## Task input
►

-- pv_equiv track=rewrite | github.com/Luongduytoan2006/DUT-AI-CLUB-HOMEWORK | day 6 25-10-2025/homework/b3.py | computeXDerivative
-- ===== SOURCE A (Python) =====
-- def computeXDerivative(image):
--     h, w = len(image), len(image[0])
--     gx = [[0]*w for _ in range(h)]
--     for i in range(h):
--         for j in range(w):
--             left  = image[i][j-1] if j-1 >= 0 else image[i][j]
--             right = image[i][j+1] if j+1 < w else image[i][j]
--             val = int(right) - int(left)
--             gx[i][j] = max(0, min(255, val + 128))
--     return gx
-- ===== SOURCE B (Python) =====
-- def computeXDerivative(image):
--     cols = list(zip(*image))
--     w = len(cols)
--     if w == 0:
--         return [[] for _ in image]
--     gcols = [
--         [max(0, min(255, int(r) - int(l) + 128))
--          for l, r in zip(cols[max(j - 1, 0)], cols[min(j + 1, w - 1)])]
--         for j in range(w)
--     ]
--     return [list(col) for col in zip(*gcols)]
-- ===== Notes on version B (the rewrite author's own statement) =====
-- stated objective: alternative
-- what changed: B works column-major via double transposition: it transposes the image with zip(*image), builds each output column from its two neighbour columns selected by clamped indices max(j-1,0)/min(j+1,w-1), and transposes back, instead of A's row-major per-pixel left/right boundary conditionals writing into a preallocated grid.
import Mathlib
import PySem

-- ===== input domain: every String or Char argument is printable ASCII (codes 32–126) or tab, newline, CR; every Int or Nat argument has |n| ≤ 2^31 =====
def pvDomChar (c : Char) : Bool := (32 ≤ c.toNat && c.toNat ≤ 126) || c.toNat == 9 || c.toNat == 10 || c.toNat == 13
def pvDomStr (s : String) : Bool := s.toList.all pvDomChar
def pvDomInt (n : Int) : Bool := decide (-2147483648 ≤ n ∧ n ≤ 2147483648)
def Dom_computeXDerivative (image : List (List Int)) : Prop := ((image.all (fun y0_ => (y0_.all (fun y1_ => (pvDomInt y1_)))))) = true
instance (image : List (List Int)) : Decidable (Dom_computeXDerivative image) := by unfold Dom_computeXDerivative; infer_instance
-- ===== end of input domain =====

-- B computes the derivative column-major: it transposes the image (Python zip(*image)),
-- builds each output COLUMN from its two clamped-index neighbour columns, and transposes
-- back — a different traversal than A's row-major per-pixel boundary conditionals (alternative).

-- ===== PORT A =====
def computeXDerivative (image : List (List Int)) : List (List Int) :=
  let h : Int := image.length
  -- image[0]: IndexError on the empty image, excluded by Pre_
  let w : Int := ((PySem.List.pyGet? image 0).getD []).length
  let gx : List (List Int) :=
    (PySem.List.pyRange 0 h 1).map (fun _ => PySem.List.pyRepeat [(0 : Int)] w)
  (PySem.List.pyRange 0 h 1).foldl (fun gx i =>
    (PySem.List.pyRange 0 w 1).foldl (fun gx j =>
      let rowi := (PySem.List.pyGet? image i).getD []
      let left  := if j - 1 ≥ 0 then (PySem.List.pyGet? rowi (j - 1)).getD 0
                   else (PySem.List.pyGet? rowi j).getD 0
      let right := if j + 1 < w then (PySem.List.pyGet? rowi (j + 1)).getD 0
                   else (PySem.List.pyGet? rowi j).getD 0
      let val := right - left
      let cur := (PySem.List.pyGet? gx i).getD []
      gx.set i.toNat (cur.set j.toNat (max 0 (min 255 (val + 128))))) gx) gx

-- ===== PORT B =====
-- Python's zip(*rows): column k of the result pairs the k-th elements of all rows,
-- stopping at the shortest row (zip() of no iterables is empty). Exact: every index
-- read is < the minimum length, so the getD default is never taken.
def pyZipCols (rows : List (List Int)) : List (List Int) :=
  match rows with
  | [] => []
  | r0 :: rest =>
    let n := rest.foldl (fun m r => min m r.length) r0.length
    (List.range n).map (fun j => (r0 :: rest).map (fun r => r.getD j 0))

def computeXDerivative_alt (image : List (List Int)) : List (List Int) :=
  let cols := pyZipCols image
  let w := cols.length
  if w = 0 then image.map (fun _ => ([] : List Int))
  else
    -- Nat subtraction truncates at 0, which is exactly Python's max(j - 1, 0)
    let gcols := (List.range w).map (fun j =>
      List.zipWith (fun l r => max 0 (min 255 (r - l + 128)))
        (cols.getD (max (j - 1) 0) []) (cols.getD (min (j + 1) (w - 1)) []))
    pyZipCols gcols

-- ===== PRECONDITION & SPEC =====
-- Exactly where A returns: A raises IndexError on the empty image (it reads image[0] for the
-- width w) and whenever some row is shorter than w (the neighbour lookups run off that row).
def Pre_computeXDerivative (image : List (List Int)) : Prop :=
  image ≠ [] ∧ ∀ row ∈ image, (image.headD []).length ≤ row.length
instance (image : List (List Int)) : Decidable (Pre_computeXDerivative image) := by
  unfold Pre_computeXDerivative; infer_instance

def pvWitness_computeXDerivative : List (List Int) := [[10, 200, 30], [0, 0, 255]]

def Spec_computeXDerivative (image : List (List Int)) (out : List (List Int)) : Prop := out = computeXDerivative_alt image
instance (image : List (List Int)) (out : List (List Int)) : Decidable (Spec_computeXDerivative image out) := by unfold Spec_computeXDerivative; infer_instance

-- ===== CLAIM (what is proved, stated in full; the proofs are below) =====
def Claim_equal_computeXDerivative : Prop := ∀ (image : List (List Int)), Dom_computeXDerivative image → Pre_computeXDerivative image → Spec_computeXDerivative image (computeXDerivative image)

-- ===== LEMMAS AND PROOFS =====

-- the inner j-loop of A: writes v j into cells 0..n-1 of row i, leaving everything else alone
theorem pvInnerLoop (i : Nat) (v : Int → Int) :
    ∀ (n : Nat) (gx : List (List Int)) (hi : i < gx.length), n ≤ gx[i].length →
    (PySem.List.pyRange 0 (n : Int) 1).foldl
      (fun gx j => gx.set ((i : Int)).toNat
        (((PySem.List.pyGet? gx (i : Int)).getD []).set j.toNat (v j))) gx
    = gx.set i ((List.range n).map (fun j : Nat => v (j : Int)) ++ gx[i].drop n) := by
  intro n
  induction n with
  | zero =>
    intro gx hi _
    rw [show ((0 : Nat) : Int) = 0 from rfl, PySem.List.pyRange_one_eq_nil le_rfl]
    simp [List.set_getElem_self]
  | succ n ih =>
    intro gx hi hn
    have h1 : ((n + 1 : Nat) : Int) = (n : Int) + 1 := by push_cast; ring
    rw [h1, PySem.List.pyRange_one_succ_right (by positivity), List.foldl_append,
      ih gx hi (by omega)]
    simp only [List.foldl_cons, List.foldl_nil, Int.toNat_natCast]
    have hiX : i < (gx.set i ((List.range n).map (fun j : Nat => v (j : Int)) ++ gx[i].drop n)).length := by
      simpa using hi
    have hG : (PySem.List.pyGet?
        (gx.set i ((List.range n).map (fun j : Nat => v (j : Int)) ++ gx[i].drop n)) (i : Int)).getD []
        = (List.range n).map (fun j : Nat => v (j : Int)) ++ gx[i].drop n := by
      rw [PySem.List.pyGet?_natCast, List.getElem?_eq_getElem hiX]
      simp
    rw [hG, List.set_set]
    congr 1
    rw [List.set_append_right _ _ (by simp)]
    have hdrop : gx[i].drop n = gx[i][n]'(by omega) :: gx[i].drop (n + 1) := by
      rw [List.getElem_cons_drop]
    simp [List.range_succ]
    rw [hdrop, List.set_cons_zero]

-- the outer i-loop of A on a rectangular gx whose rows all have length w'
theorem pvOuterLoop (w' : Nat) (v : Int → Int → Int) :
    ∀ (n : Nat) (gx : List (List Int)), n ≤ gx.length →
    (∀ k (hk : k < gx.length), gx[k].length = w') →
    (PySem.List.pyRange 0 (n : Int) 1).foldl
      (fun gx i => (PySem.List.pyRange 0 (w' : Int) 1).foldl
        (fun gx j => gx.set i.toNat
          (((PySem.List.pyGet? gx i).getD []).set j.toNat (v i j))) gx) gx
    = (List.range n).map (fun i : Nat => (List.range w').map (fun j : Nat => v (i : Int) (j : Int)))
      ++ gx.drop n := by
  intro n
  induction n with
  | zero =>
    intro gx _ _
    rw [show ((0 : Nat) : Int) = 0 from rfl, PySem.List.pyRange_one_eq_nil le_rfl]
    simp
  | succ n ih =>
    intro gx hn hrows
    have h1 : ((n + 1 : Nat) : Int) = (n : Int) + 1 := by push_cast; ring
    rw [h1, PySem.List.pyRange_one_succ_right (by positivity), List.foldl_append,
      ih gx (by omega) hrows]
    set pre := (List.range n).map (fun i : Nat => (List.range w').map (fun j : Nat => v (i : Int) (j : Int))) with hpredef
    have hprelen : pre.length = n := by simp [hpredef]
    have hnG : n < (pre ++ gx.drop n).length := by
      simp only [List.length_append, hprelen, List.length_drop]; omega
    have hGn : (pre ++ gx.drop n)[n]'hnG = gx[n]'(by omega) := by
      rw [List.getElem_append_right (by omega)]
      simp [hprelen]
    simp only [List.foldl_cons, List.foldl_nil]
    rw [pvInnerLoop n (fun j => v (n : Int) j) w' (pre ++ gx.drop n) hnG
      (by rw [hGn, hrows n (by omega)])]
    rw [hGn]
    have hnil : List.drop w' (gx[n]'(by omega)) = [] :=
      List.drop_eq_nil_of_le (by rw [hrows n (by omega)])
    rw [hnil, List.append_nil]
    rw [List.set_append_right _ _ (by omega)]
    have hdropg : gx.drop n = gx[n]'(by omega) :: gx.drop (n + 1) := by
      rw [List.getElem_cons_drop]
    simp [List.range_succ, hpredef]
    rw [hdropg, List.set_cons_zero]

-- min-fold of zip bottoms out at the first row's length when no row is shorter
theorem pvMinFold (rest : List (List Int)) (m : Nat)
    (h : ∀ r ∈ rest, m ≤ r.length) :
    rest.foldl (fun m r => min m r.length) m = m := by
  induction rest with
  | nil => rfl
  | cons r rs ih =>
    simp only [List.foldl_cons]
    rw [min_eq_left (h r (by simp))]
    exact ih (fun r' hr' => h r' (by simp [hr']))

-- one cell: A's branching neighbour selection = B's clamped-index lookup
theorem pvCellEq (r : List Int) (w' : Nat) (hw : w' ≤ r.length) (j : Nat) (hj : j < w') :
    max 0 (min 255 ((if (j : Int) + 1 < (w' : Int) then (PySem.List.pyGet? r ((j : Int) + 1)).getD 0
          else (PySem.List.pyGet? r (j : Int)).getD 0)
        - (if (j : Int) - 1 ≥ 0 then (PySem.List.pyGet? r ((j : Int) - 1)).getD 0
          else (PySem.List.pyGet? r (j : Int)).getD 0) + 128))
    = max 0 (min 255 (r.getD (min (j + 1) (w' - 1)) 0 - r.getD (max (j - 1) 0) 0 + 128)) := by
  have hget : ∀ (k : Nat), k < w' → (PySem.List.pyGet? r ((k : Nat) : Int)).getD 0 = r.getD k 0 := by
    intro k hk
    rw [PySem.List.pyGet?_natCast, List.getElem?_eq_getElem (by omega), List.getD_eq_getElem?_getD,
      List.getElem?_eq_getElem (by omega)]
  have hR : (if (j : Int) + 1 < (w' : Int) then (PySem.List.pyGet? r ((j : Int) + 1)).getD 0
        else (PySem.List.pyGet? r (j : Int)).getD 0) = r.getD (min (j + 1) (w' - 1)) 0 := by
    rcases lt_or_ge (j + 1) w' with hin | hout
    · rw [if_pos (by exact_mod_cast hin),
        show ((j : Int) + 1) = ((j + 1 : Nat) : Int) from by push_cast; ring,
        hget (j + 1) hin, min_eq_left (by omega)]
    · rw [if_neg (by exact_mod_cast not_lt.mpr hout), hget j hj, min_eq_right (by omega),
        show w' - 1 = j from by omega]
  have hL : (if (j : Int) - 1 ≥ 0 then (PySem.List.pyGet? r ((j : Int) - 1)).getD 0
        else (PySem.List.pyGet? r (j : Int)).getD 0) = r.getD (max (j - 1) 0) 0 := by
    rcases Nat.eq_zero_or_pos j with h0 | h0
    · subst h0
      rw [if_neg (by omega)]
      simpa using hget 0 hj
    · rw [if_pos (by omega),
        show ((j : Int) - 1) = ((j - 1 : Nat) : Int) from by push_cast [h0]; ring,
        hget (j - 1) (by omega), show max (j - 1) 0 = j - 1 from by omega]
  rw [hR, hL]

◄

## What is expected
Proceeding from the line containing "(PySem.List.pyRange 0 w" through the line containing "-- Exactly where", transcribe the lines above exactly, both end lines included.

## The answer
    (PySem.List.pyRange 0 w 1).foldl (fun gx j =>
      let rowi := (PySem.List.pyGet? image i).getD []
      let left  := if j - 1 ≥ 0 then (PySem.List.pyGet? rowi (j - 1)).getD 0
                   else (PySem.List.pyGet? rowi j).getD 0
      let right := if j + 1 < w then (PySem.List.pyGet? rowi (j + 1)).getD 0
                   else (PySem.List.pyGet? rowi j).getD 0
      let val := right - left
      let cur := (PySem.List.pyGet? gx i).getD []
      gx.set i.toNat (cur.set j.toNat (max 0 (min 255 (val + 128))))) gx) gx

-- ===== PORT B =====
-- Python's zip(*rows): column k of the result pairs the k-th elements of all rows,
-- stopping at the shortest row (zip() of no iterables is empty). Exact: every index
-- read is < the minimum length, so the getD default is never taken.
def pyZipCols (rows : List (List Int)) : List (List Int) :=
  match rows with
  | [] => []
  | r0 :: rest =>
    let n := rest.foldl (fun m r => min m r.length) r0.length
    (List.range n).map (fun j => (r0 :: rest).map (fun r => r.getD j 0))

def computeXDerivative_alt (image : List (List Int)) : List (List Int) :=
  let cols := pyZipCols image
  let w := cols.length
  if w = 0 then image.map (fun _ => ([] : List Int))
  else
    -- Nat subtraction truncates at 0, which is exactly Python's max(j - 1, 0)
    let gcols := (List.range w).map (fun j =>
      List.zipWith (fun l r => max 0 (min 255 (r - l + 128)))
        (cols.getD (max (j - 1) 0) []) (cols.getD (min (j + 1) (w - 1)) []))
    pyZipCols gcols

-- ===== PRECONDITION & SPEC =====
-- Exactly where A returns: A raises IndexError on the empty image (it reads image[0] for the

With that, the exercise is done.